# Import Libraries

In [9]:
from transformers import AutoModelForSequenceClassification, AutoTokenizer
import numpy as np
from scipy.special import softmax
import csv
import urllib.request
import pandas as pd
from tqdm import tqdm

tqdm.pandas()

# Generate Sentiment

In [15]:
def preprocess(text):
    """ Preprocess text (username and link placeholders)
    
    Parameters
    ===========
    text       : str
                 text to preprocess
    
    Returns
    ==========
    preprocess :  str
                  preprocessed text
    """
    new_text = []

    for t in text.split(" "):
        t = '@user' if t.startswith('@') and len(t) > 1 else t
        t = 'http' if t.startswith('http') else t
        new_text.append(t)
    return " ".join(new_text)

def load_models():
    """ load models, tokenizers, label mapping from huggingface hub
    
    Returns
    =========
    model   :   RobertaForSequenceClassification
                pre-trained model for sentiment classifier
    tokenizer : RobertaTokenizerFast
                tokenizer used for the model
    labels    : list
                list of classes for sentiment classifier
    """
    MODEL = f"cardiffnlp/twitter-roberta-base-sentiment"

    # Load the model from your local directory
    model = AutoModelForSequenceClassification.from_pretrained(MODEL)

    # Load the tokenizer
    tokenizer = AutoTokenizer.from_pretrained(MODEL)

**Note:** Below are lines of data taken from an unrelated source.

lemma pvAstep (n : Nat) (hn : 1 ≤ n) (buf : List String) (res : List pvDic)
    (hres : res.length = n) (tk : String) (halpha : PySem.Str.strIsalpha tk = true) :
    pvStepA (n : Int) (pvHist n buf, res) tk =
      (pvHist n (buf ++ [PySem.Str.lower tk]), pvBulk (pvTokK buf (PySem.Str.lower tk)) res) := by
  have hne : res ≠ [] := by intro h; rw [h] at hres; simp at hres; omega
  unfold pvStepA
  rw [halpha]
  simp only [Bool.not_true, Bool.false_eq_true, if_false]
  have h0bulk : PySem.List.pySetD res 0
      ((PySem.List.pyGetD res 0 PySem.Dict.empty).insert [PySem.Str.lower tk]
        ((PySem.List.pyGetD res 0 PySem.Dict.empty).getD [PySem.Str.lower tk] 0 + 1)) =
      pvBulk (pvMidK buf (PySem.Str.lower tk) 0) res := by
    rw [PySem.List.pyGetD_zero, List.getD_eq_getElem _ _ (by omega),
      PySem.List.pySetD_of_nonneg _ _ (by norm_num)]
    have hupd := pvBulk_update (fun _ => []) res 0 (by omega) [[PySem.Str.lower tk]]
    rw [pvBulk_eq_self res (fun _ _ => rfl), pvCount_nil, pvCount_single] at hupd
    rw [show (Int.toNat 0) = 0 from rfl,
      show (res[0]'(by omega)).insert [PySem.Str.lower tk]
          ((res[0]'(by omega)).getD [PySem.Str.lower tk] 0 + 1)
        = pvIncr (res[0]'(by omega)) [PySem.Str.lower tk] from rfl, hupd]
    apply pvBulk_congr
    intro j hj
    by_cases hj0 : j = 0
    · subst hj0
      rw [if_pos rfl, List.nil_append,
        show pvMidK buf (PySem.Str.lower tk) 0 0 = [pvLastN 1 (buf ++ [PySem.Str.lower tk])] by
          simp [pvMidK]]
      rw [show pvLastN 1 (buf ++ [PySem.Str.lower tk]) =
          pvLastN 0 buf ++ [PySem.Str.lower tk] from pvLastN_snoc (by omega) _, pvLastN_zero]
      simp
    · rw [if_neg hj0, show pvMidK buf (PySem.Str.lower tk) 0 j = [] by simp [pvMidK]; omega]
  rw [h0bulk]
  rw [show ((n : Int) - 1) = ((n - 1 : Nat) : Int) by omega, PySem.List.pyRange_zero_nat,
    List.foldl_map]
  have hinner := pvAinner buf (PySem.Str.lower tk) res n hres (n - 1) le_rfl
  rw [pvMidH_zero, pvMidH_full] at hinner
  have hKfin : pvBulk (pvMidK buf (PySem.Str.lower tk) (n - 1)) res =
      pvBulk (pvTokK buf (PySem.Str.lower tk)) res := by
    apply pvBulk_congr
    intro j hj
    unfold pvMidK pvTokK
    by_cases hjb : j ≤ buf.length
    · rw [if_pos ⟨by omega, hjb⟩, if_pos hjb]
    · rw [if_neg (by omega), if_neg hjb]
  rw [hKfin] at hinner
  exact hinner

lemma pvAfold (n : Nat) (hn : 1 ≤ n) :
    ∀ (tokens : List String) (buf : List String) (res : List pvDic), res.length = n →
      tokens.foldl (pvStepA (n : Int)) (pvHist n buf, res) =
        (pvHist n (pvLastRun tokens buf), pvBulk (pvNewK tokens buf) res) := by
  intro tokens
  induction tokens with
  | nil =>
    intro buf res hres
    simp only [List.foldl_nil, pvLastRun]
    refine congrArg₂ Prod.mk rfl ?_
    exact (pvBulk_eq_self res (fun j _ => by simp [pvNewK])).symm
  | cons t ts ih =>
    intro buf res hres
    simp only [List.foldl_cons]
    by_cases ha : PySem.Str.strIsalpha t
    · rw [pvAstep n hn buf res hres t ha]
      rw [ih (buf ++ [PySem.Str.lower t]) _ (by rw [length_pvBulk]; exact hres)]
      rw [pvBulk_bulk]
      refine congrArg₂ Prod.mk ?_ ?_
      · simp only [pvLastRun, ha, if_true]
      · apply pvBulk_congr
        intro j hj
        simp only [pvNewK, ha, if_true]
    · have ha' : PySem.Str.strIsalpha t = false := by simpa using ha
      rw [show pvStepA (n : Int) (pvHist n buf, res) t =
          ((PySem.List.pyRange 0 ((n : Int) - 1) 1).map (fun _ => ([] : List String)), res) by
        unfold pvStepA; rw [ha']; rfl]
      rw [pvHist0 n hn, ih [] res hres]
      refine congrArg₂ Prod.mk ?_ ?_
      · simp only [pvLastRun, ha', Bool.false_eq_true, if_false]
      · apply pvBulk_congr
        intro j hj
        simp only [pvNewK, ha', Bool.false_eq_true, if_false]

def pvWinK (r : List String) (m : Nat) (j : Nat) : List (List String) :=
  if j < m then pvWin (j + 1) r else []

lemma pvFlushInner (r : List String) (m : Nat) (d : pvDic) :
    (PySem.List.pyRange 0 ((r.length : Int) - (1 + (m : Int)) + 1) 1).foldl
      (fun d i =>
        let tpl := PySem.List.slice r (some i) (some (i + (1 + (m : Int))))
        d.insert tpl (d.getD tpl 0 + 1)) d
    = pvCount (pvWin (m + 1) r) d := by
  by_cases hm : m ≤ r.length
  · rw [show (r.length : Int) - (1 + (m : Int)) + 1 = ((r.length - m : Nat) : Int) by omega,
      PySem.List.pyRange_zero_nat, List.foldl_map]
    unfold pvCount pvWin
    rw [show r.length + 1 - (m + 1) = r.length - m by omega, List.foldl_map]
    have hfun : (fun (d : pvDic) (k : Nat) =>
        let tpl := PySem.List.slice r (some (k : Int)) (some ((k : Int) + (1 + (m : Int))))
        d.insert tpl (d.getD tpl 0 + 1)) =
        (fun (d : pvDic) (k : Nat) => pvIncr d ((r.drop k).take (m + 1))) := by
      funext d k
      rw [show ((k : Int) + (1 + (m : Int))) = ((k : Int) + ((m + 1 : Nat) : Int)) by
        push_cast; ring, PySem.List.slice_natCast_add]
      rfl
    rw [hfun]
  · rw [PySem.List.pyRange_one_eq_nil (by omega)]
    unfold pvWin
    rw [show r.length + 1 - (m + 1) = 0 by omega]
    simp [pvCount]

lemma pvFlushAux (r : List String) (res : List pvDic) (n : Nat) (hres : res.length = n) :
    ∀ m, m ≤ n →
      (List.range m).foldl
        (fun res (k : Nat) =>
          let d := PySem.List.pyGetD res ((1 + (k : Int)) - 1) PySem.Dict.empty
          let d := (PySem.List.pyRange 0 ((r.length : Int) - (1 + (k : Int)) + 1) 1).foldl
            (fun d i =>
              let tpl := PySem.List.slice r (some i) (some (i + (1 + (k : Int))))
              d.insert tpl (d.getD tpl 0 + 1)) d
          PySem.List.pySetD res ((1 + (k : Int)) - 1) d) res
      = pvBulk (pvWinK r m) res := by
  intro m
  induction m with
  | zero =>
    intro _
    exact (pvBulk_eq_self res (fun j _ => by simp [pvWinK])).symm
  | succ m ih =>
    intro hm
    rw [List.range_succ, List.foldl_append, ih (by omega)]
    simp only [List.foldl_cons, List.foldl_nil]
    rw [show ((1 + (m : Int)) - 1) = ((m : Nat) : Int) by ring]
    rw [PySem.List.pyGetD_natCast, List.getD_eq_getElem _ _ (by rw [length_pvBulk]; omega),
      getElem_pvBulk, show pvWinK r m m = [] by simp [pvWinK], pvCount_nil]
    rw [pvFlushInner r m]
    rw [PySem.List.pySetD_natCast]
    have hupd := pvBulk_update (pvWinK r m) res m (by omega) (pvWin (m + 1) r)
    rw [show pvWinK r m m = [] by simp [pvWinK], pvCount_nil] at hupd
    rw [hupd]
    apply pvBulk_congr
    intro j hj
    unfold pvWinK
    by_cases hjm : j = m
    · subst hjm
      rw [if_pos rfl, if_neg (by omega), if_pos (by omega), List.nil_append]
    · rw [if_neg hjm]
      by_cases hj2 : j < m
      · rw [if_pos hj2, if_pos (by omega)]
      · rw [if_neg hj2, if_neg (by omega)]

    # Download label mapping
    labels = []
    mapping_link = f"https://raw.githubusercontent.com/cardiffnlp/tweeteval/main/datasets/sentiment/mapping.txt"
    with urllib.request.urlopen(mapping_link) as f:
        html = f.read().decode('utf-8').split("\n")
        csvreader = csv.reader(html, delimiter='\t')
        labels = [row[1] for row in csvreader if len(row) > 1]
        
    return model, tokenizer, labels

def generate_sentiment(text, model, tokenizer, labels):
    """ generate sentiment with confidence score given the text
    
    Parameters
    ============
    text    :   str
                input text to get sentiment
    
    Returns
    ===========
    generate_sentiment : tuple
                         label string and confidence score
    """
    # preprocess text
    text = preprocess(text)
    
    # tokenize
    encoded_input = tokenizer(text, return_tensors='pt')
    
    # get sentiments
    output = model(**encoded_input)
    scores = output.logits[0].detach().numpy()
    scores = softmax(scores)

    ranking = np.argsort(scores)
    ranking = ranking[::-1]
    
    return labels[ranking[0]], scores[ranking[0]]


In [16]:
df = pd.read_csv("sentiment_test_cases.csv")
model, tokenizer, labels = load_models()
sentiments = df["text"].progress_apply(lambda x: generate_sentiment(x, model, tokenizer, labels))


100%|████████████████████████████████████████████████████████████████████████████████| 498/498 [01:11<00:00,  6.92it/s]


In [29]:
df["model_output"] = sentiments.apply(lambda x: x[0])
df["confidence_score"] = sentiments.apply(lambda x: round(x[1] * 100, 2))
df.to_csv("output_sentiment_test.csv", index=False)

# Evaluate Accuracy with test data

In [30]:
df = pd.read_csv("output_sentiment_test.csv")

In [31]:
accuracy = round((df["expected_sentiment"] == df["model_output"]).mean(), 2)
print(f"Accuracy: {accuracy * 100}%")

Accuracy: 84.0%